* _Assignment_
Find all lines in the records that include the word "domain", and copy them out.

* _Records shown_

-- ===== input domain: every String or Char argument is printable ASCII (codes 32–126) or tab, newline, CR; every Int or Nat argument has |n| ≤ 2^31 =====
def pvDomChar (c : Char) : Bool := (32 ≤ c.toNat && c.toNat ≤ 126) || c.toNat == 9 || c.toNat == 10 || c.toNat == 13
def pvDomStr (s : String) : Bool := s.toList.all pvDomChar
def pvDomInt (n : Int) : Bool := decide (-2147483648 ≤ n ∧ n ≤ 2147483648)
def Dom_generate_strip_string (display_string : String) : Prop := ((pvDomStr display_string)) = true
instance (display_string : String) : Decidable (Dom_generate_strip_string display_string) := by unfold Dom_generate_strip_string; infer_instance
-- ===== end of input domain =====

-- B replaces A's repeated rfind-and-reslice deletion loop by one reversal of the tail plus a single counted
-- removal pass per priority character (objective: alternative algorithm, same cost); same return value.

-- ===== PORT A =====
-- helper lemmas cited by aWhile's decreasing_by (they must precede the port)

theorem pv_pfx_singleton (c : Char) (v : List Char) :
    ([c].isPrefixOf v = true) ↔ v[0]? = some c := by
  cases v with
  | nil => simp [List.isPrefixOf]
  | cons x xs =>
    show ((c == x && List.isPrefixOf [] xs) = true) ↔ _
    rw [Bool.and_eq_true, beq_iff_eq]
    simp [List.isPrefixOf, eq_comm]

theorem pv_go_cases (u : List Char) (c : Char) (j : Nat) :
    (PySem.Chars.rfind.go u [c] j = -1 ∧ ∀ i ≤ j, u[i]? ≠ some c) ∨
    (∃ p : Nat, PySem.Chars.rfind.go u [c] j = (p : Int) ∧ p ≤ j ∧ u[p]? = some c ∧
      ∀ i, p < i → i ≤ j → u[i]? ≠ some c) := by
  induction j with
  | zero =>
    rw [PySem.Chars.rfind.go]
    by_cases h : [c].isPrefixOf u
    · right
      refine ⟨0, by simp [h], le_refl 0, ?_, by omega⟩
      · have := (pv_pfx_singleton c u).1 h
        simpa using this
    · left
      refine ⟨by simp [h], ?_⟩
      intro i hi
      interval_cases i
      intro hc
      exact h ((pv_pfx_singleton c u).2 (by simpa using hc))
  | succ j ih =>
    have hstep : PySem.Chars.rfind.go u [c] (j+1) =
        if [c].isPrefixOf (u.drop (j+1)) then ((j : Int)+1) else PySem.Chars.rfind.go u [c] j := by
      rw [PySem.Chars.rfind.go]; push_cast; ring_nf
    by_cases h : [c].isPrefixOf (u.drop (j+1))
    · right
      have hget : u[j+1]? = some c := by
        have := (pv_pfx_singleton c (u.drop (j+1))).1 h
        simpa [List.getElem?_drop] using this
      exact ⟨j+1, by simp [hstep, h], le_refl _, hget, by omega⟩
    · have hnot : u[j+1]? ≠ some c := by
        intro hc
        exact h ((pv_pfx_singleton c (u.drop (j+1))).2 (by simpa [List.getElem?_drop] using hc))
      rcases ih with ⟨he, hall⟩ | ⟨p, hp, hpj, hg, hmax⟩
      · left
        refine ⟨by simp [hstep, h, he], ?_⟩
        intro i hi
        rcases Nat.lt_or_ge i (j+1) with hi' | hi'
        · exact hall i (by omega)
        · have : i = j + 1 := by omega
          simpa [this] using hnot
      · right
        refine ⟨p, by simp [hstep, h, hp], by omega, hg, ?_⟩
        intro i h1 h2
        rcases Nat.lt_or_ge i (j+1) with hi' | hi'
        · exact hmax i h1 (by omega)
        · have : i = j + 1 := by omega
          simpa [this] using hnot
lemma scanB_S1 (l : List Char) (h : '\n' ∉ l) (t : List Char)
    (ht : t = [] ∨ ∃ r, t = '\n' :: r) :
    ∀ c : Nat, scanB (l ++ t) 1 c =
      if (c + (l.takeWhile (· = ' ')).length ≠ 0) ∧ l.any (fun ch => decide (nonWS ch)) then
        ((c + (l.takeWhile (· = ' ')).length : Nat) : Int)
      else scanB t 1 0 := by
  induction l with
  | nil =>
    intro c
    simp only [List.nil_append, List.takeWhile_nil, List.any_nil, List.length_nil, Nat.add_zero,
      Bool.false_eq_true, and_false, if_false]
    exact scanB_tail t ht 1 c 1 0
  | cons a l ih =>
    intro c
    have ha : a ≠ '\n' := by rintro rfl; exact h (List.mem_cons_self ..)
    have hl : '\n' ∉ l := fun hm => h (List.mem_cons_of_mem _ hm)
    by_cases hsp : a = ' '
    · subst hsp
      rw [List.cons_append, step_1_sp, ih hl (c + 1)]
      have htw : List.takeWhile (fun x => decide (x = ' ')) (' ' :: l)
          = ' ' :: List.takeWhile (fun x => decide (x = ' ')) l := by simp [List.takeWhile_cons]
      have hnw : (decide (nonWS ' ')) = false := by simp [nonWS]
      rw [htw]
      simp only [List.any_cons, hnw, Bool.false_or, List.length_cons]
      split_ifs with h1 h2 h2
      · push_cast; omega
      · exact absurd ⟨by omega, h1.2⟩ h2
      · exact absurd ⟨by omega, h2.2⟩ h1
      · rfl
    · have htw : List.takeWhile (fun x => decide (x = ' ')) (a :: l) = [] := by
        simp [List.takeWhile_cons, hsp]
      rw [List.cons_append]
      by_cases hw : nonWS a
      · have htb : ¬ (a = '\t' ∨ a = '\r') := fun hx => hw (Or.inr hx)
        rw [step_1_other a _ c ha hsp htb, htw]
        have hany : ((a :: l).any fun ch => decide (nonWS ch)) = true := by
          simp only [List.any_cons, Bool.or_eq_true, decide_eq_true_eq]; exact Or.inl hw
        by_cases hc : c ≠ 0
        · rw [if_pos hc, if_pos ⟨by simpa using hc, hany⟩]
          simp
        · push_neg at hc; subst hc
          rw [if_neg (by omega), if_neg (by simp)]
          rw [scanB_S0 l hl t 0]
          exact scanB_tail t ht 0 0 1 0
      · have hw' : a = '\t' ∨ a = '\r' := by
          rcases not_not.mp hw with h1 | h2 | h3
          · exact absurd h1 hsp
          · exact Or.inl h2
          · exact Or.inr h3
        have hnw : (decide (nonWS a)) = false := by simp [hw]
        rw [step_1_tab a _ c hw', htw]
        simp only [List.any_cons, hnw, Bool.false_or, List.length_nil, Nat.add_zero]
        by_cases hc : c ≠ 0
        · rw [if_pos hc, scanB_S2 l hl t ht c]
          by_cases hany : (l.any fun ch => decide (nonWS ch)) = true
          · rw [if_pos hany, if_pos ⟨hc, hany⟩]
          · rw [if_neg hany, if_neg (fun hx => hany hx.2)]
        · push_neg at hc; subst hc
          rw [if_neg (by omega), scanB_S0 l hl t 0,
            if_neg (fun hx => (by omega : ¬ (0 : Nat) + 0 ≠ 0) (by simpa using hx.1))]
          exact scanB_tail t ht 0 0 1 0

* _Answer box_
-- ===== input domain: every String or Char argument is printable ASCII (codes 32–126) or tab, newline, CR; every Int or Nat argument has |n| ≤ 2^31 =====
-- ===== end of input domain =====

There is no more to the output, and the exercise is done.